# You’ll never take my (Degrees of ) FREEEEDOM

I’ve had a lot of questions regarding the correct number of Degrees of Freedom for a t-test, and so I thought it was worth doing a quick post on the subject. One of the reasons for all these questions is, I suspect, the fact that I messed up. I got the degrees of freedom all confused for the examples I gave in my last post on the subject. The mistake I made was assuming that the degrees of freedom value for t-tests in a multiple regression were the same as for regular t-tests. Well I was wrong about that.

Now, as with everything else related to multiple regressions, getting a simple answer to this question is somewhat harder than you would think. I have looked at more websites on multiple regressions than any sane person should and I am still not 100% sure I have the answer. As such the information below will represent what seems to be the consensus opinion of the various sources I looked at. As always I would recommend you talk to your supervisor and go with what every they say rather than take my word as gospel, but this should at least put you on the right path.

Firstly, some basic degrees of freedom information in relation to t-tests. If you are just running t-tests on their own then degrees of freedom are fairly straight forward. If you are carrying out a one sample t-test, where you are looking to see if the average value of your sample differs significantly from the population mean, your degrees of freedom value is the number of people in your sample (N) minus 1. However, if you are carrying out a two sample t-test, where you are looking to see if the mean of two populations is significantly different based on your sample means, the degrees of freedom are the number of people in sample one (N1) plus the number of people in sample two (N2) minus 2. So to clarify:

One sample t-test:

DF = N – 1

Two sample t-test:

DF = (N1 + N2) – 2

Right, so that’s the simple stuff out of the way. Let’s delve into the weird and confusing world of multiple regressions once more (it’s not actually that confusing, don’t worry). Now in multiple regressions t-tests are used when looking to see which of the predictor variables contributed to our results. To find this out we turn to the Coefficients table. Here’s one I prepared earlier: This table represents to simplest multiple regression you can have, in that it only has two predictors, IQ scores and extroversion scores. When describing your results you need to mention the Beta value, as well as the t-test and significance values. But what about those pesky degrees of freedom? Now depending on which source you look at, a couple of mine can be found here and here, the degrees of freedom for the t-test may be reported as either N-K or N-K-1. Well that’s confusing…only not really. It simply depends on how they are defining K.

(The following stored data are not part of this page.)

-- pv_equiv track=rewrite | github.com/Kibana21/craft | backend/app/schemas/gamification.py | get_milestone
-- ===== SOURCE A (Python) =====
-- MILESTONES = [
--     (0, "Bronze Creator"),
--     (500, "Silver Creator"),
--     (2000, "Gold Creator"),
--     (5000, "Platinum Creator"),
--     (10000, "Diamond Creator"),
-- ]
--
-- def get_milestone(points: int) -> tuple[str, int, int]:
--     """Return (current_level, current_threshold, next_threshold)."""
--     current = MILESTONES[0]
--     for threshold, name in MILESTONES:
--         if points >= threshold:
--             current = (threshold, name)
--     idx = next((i for i, (t, _) in enumerate(MILESTONES) if t == current[0]), 0)
--     if idx + 1 < len(MILESTONES):
--         next_threshold = MILESTONES[idx + 1][0]
--     else:
--         next_threshold = current[0]
--     return current[1], current[0], next_threshold
-- ===== SOURCE B (Python) =====
-- MILESTONES = [
--     (0, "Bronze Creator"),
--     (500, "Silver Creator"),
--     (2000, "Gold Creator"),
--     (5000, "Platinum Creator"),
--     (10000, "Diamond Creator"),
-- ]
--
-- def get_milestone(points: int) -> tuple[str, int, int]:
--     """Return (current_level, current_threshold, next_threshold)."""
--     # binary search: lo ends at bisect_right(thresholds, points)
--     lo, hi = 0, len(MILESTONES)
--     while lo < hi:
--         mid = (lo + hi) // 2
--         if MILESTONES[mid][0] <= points:
--             lo = mid + 1
--         else:
--             hi = mid
--     idx = max(lo - 1, 0)
--     threshold, name = MILESTONES[idx]
--     if idx + 1 < len(MILESTONES):
--         next_threshold = MILESTONES[idx + 1][0]
--     else:
--         next_threshold = threshold
--     return name, threshold, next_threshold
-- ===== Notes on version B (the rewrite author's own statement) =====
-- stated objective: alternative
-- what changed: Replaces A's full forward scan plus a separate linear index re-search with a single hand-written binary search (bisect_right) over the thresholds, clamped at the bottom, reading the result row directly.
import Mathlib
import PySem

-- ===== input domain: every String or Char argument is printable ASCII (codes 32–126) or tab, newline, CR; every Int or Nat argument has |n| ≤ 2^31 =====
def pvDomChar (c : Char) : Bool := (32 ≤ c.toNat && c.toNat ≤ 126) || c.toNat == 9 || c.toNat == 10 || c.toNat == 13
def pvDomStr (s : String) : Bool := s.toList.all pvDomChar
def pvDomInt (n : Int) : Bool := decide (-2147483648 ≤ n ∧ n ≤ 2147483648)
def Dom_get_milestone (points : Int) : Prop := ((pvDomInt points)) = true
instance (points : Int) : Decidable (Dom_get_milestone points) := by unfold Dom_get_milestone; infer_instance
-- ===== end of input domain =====

-- B: replaces A's forward scan + linear index re-search with one clamped binary search; same return value.
-- ===== PORT A =====
def MILESTONES : List (Int × String) :=
  [(0, "Bronze Creator"), (500, "Silver Creator"), (2000, "Gold Creator"),
   (5000, "Platinum Creator"), (10000, "Diamond Creator")]

def get_milestone (points : Int) : String × Int × Int :=
  let current := MILESTONES.getD 0 (0, "")
  let current := MILESTONES.foldl
    (fun current tn => if points ≥ tn.1 then tn else current) current
  let idx : Int := (((PySem.List.enumerate MILESTONES).find?
      (fun p => p.2.1 == current.1)).map (·.1)).getD 0
  let next_threshold :=
    if idx + 1 < (MILESTONES.length : Int) then (PySem.List.pyGetD MILESTONES (idx + 1) (0, "")).1
    else current.1
  (current.2, current.1, next_threshold)

-- ===== PORT B =====
-- the while-loop of Source B, recursion on hi - lo
def bsLoop (points : Int) (lo hi : Nat) : Nat :=
  if lo < hi then
    let mid := (lo + hi) / 2
    if (MILESTONES.getD mid (0, "")).1 ≤ points then bsLoop points (mid + 1) hi
    else bsLoop points lo mid
  else lo
termination_by hi - lo
decreasing_by all_goals omega

def get_milestone_alt (points : Int) : String × Int × Int :=
  let lo := bsLoop points 0 MILESTONES.length
  let idx := max (lo - 1) 0
  let tn := MILESTONES.getD idx (0, "")
  let next_threshold :=
    if idx + 1 < MILESTONES.length then (MILESTONES.getD (idx + 1) (0, "")).1
    else tn.1
  (tn.2, tn.1, next_threshold)

-- ===== PRECONDITION & SPEC =====
def Spec_get_milestone (points : Int) (out : String × Int × Int) : Prop := out = get_milestone_alt points
instance (points : Int) (out : String × Int × Int) : Decidable (Spec_get_milestone points out) := by unfold Spec_get_milestone; infer_instance

-- ===== CLAIM (what is proved, stated in full; the proofs are below) =====
def Claim_equal_get_milestone : Prop := ∀ (points : Int), Dom_get_milestone points → Spec_get_milestone points (get_milestone points)

-- ===== LEMMAS AND PROOFS =====

-- ===== VERDICT (by name: the statement is the Claim_ definition above) =====
theorem get_milestone_spec : Claim_equal_get_milestone := by
  intro points _
  unfold Spec_get_milestone
  rcases lt_or_ge points 0 with h|h
  · have h0 : ¬ ((0:Int) ≤ points) := by omega
    have h1 : ¬ ((500:Int) ≤ points) := by omega
    have h2 : ¬ ((2000:Int) ≤ points) := by omega
    have h3 : ¬ ((5000:Int) ≤ points) := by omega
    have h4 : ¬ ((10000:Int) ≤ points) := by omega
    simp [get_milestone, get_milestone_alt, bsLoop, MILESTONES, PySem.List.pyGetD, PySem.List.pyGet?, PySem.List.pyIdx?, h0, h1, h2, h3, h4, ge_iff_le]
  · rcases lt_or_ge points 500 with h'|h'
    · have h1 : ¬ ((500:Int) ≤ points) := by omega
      have h2 : ¬ ((2000:Int) ≤ points) := by omega
      have h3 : ¬ ((5000:Int) ≤ points) := by omega
      have h4 : ¬ ((10000:Int) ≤ points) := by omega
      simp [get_milestone, get_milestone_alt, bsLoop, MILESTONES, PySem.List.pyGetD, PySem.List.pyGet?, PySem.List.pyIdx?, h, h1, h2, h3, h4, ge_iff_le]
    · rcases lt_or_ge points 2000 with h2|h2
      · have h3 : ¬ ((2000:Int) ≤ points) := by omega
        have h4 : ¬ ((5000:Int) ≤ points) := by omega
        have h5 : ¬ ((10000:Int) ≤ points) := by omega
        simp [get_milestone, get_milestone_alt, bsLoop, MILESTONES, PySem.List.pyGetD, PySem.List.pyGet?, PySem.List.pyIdx?, h, h', h3, h4, h5, ge_iff_le]
      · rcases lt_or_ge points 5000 with h3|h3
        · have h4 : ¬ ((5000:Int) ≤ points) := by omega
          have h5 : ¬ ((10000:Int) ≤ points) := by omega
          simp [get_milestone, get_milestone_alt, bsLoop, MILESTONES, PySem.List.pyGetD, PySem.List.pyGet?, PySem.List.pyIdx?, h, h2, h4, h5, ge_iff_le]
        · rcases lt_or_ge points 10000 with h4|h4
          · have h5 : ¬ ((10000:Int) ≤ points) := by omega
            simp [get_milestone, get_milestone_alt, bsLoop, MILESTONES, PySem.List.pyGetD, PySem.List.pyGet?, PySem.List.pyIdx?, h, h2, h3, h5, ge_iff_le]
          · simp [get_milestone, get_milestone_alt, bsLoop, MILESTONES, PySem.List.pyGetD, PySem.List.pyGet?, PySem.List.pyIdx?, h, h2, h3, h4, ge_iff_le]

So what the hell is K? K represents the number of predictors that you have in your experiment. So above we have a K value of 2, because, obviously, we only have two predictors. Now if you are viewing it this way then your degrees of freedom represent the number of people in your study (N) minus the number of predictors (K) minus 1. So what about those people who claim it is N-K, are they wrong? Well no, and that’s because they are including the constant as one of the predictors. So looking at the table above you see we have two predictors and a constant, that’s three things (and later I will teach my grandmother to suck eggs). Now obviously subtracting a K value of 3 is the same as subtracting a K value of 2 minus 1, so which ever way you want to look at it is good with me. So let’s finish this off shall we. Taking the data from the two tables above we can, finally, report the correct results.

The analysis shows that intelligence level did not significantly predict value of sales per week (Beta = .23, t(17) = 1.17, ns), however extroversion level did significantly predict value of sales per week (Beta = .50, t(17) = 2.53, p < .05).

So there you go. Sorry if my mistake caused you any confusion. I want to finish by thanking one of my commenters, Grayden, for pointing out my error and telling me what the answer should have been. Hopefully my posts on multiple regressions are now correct.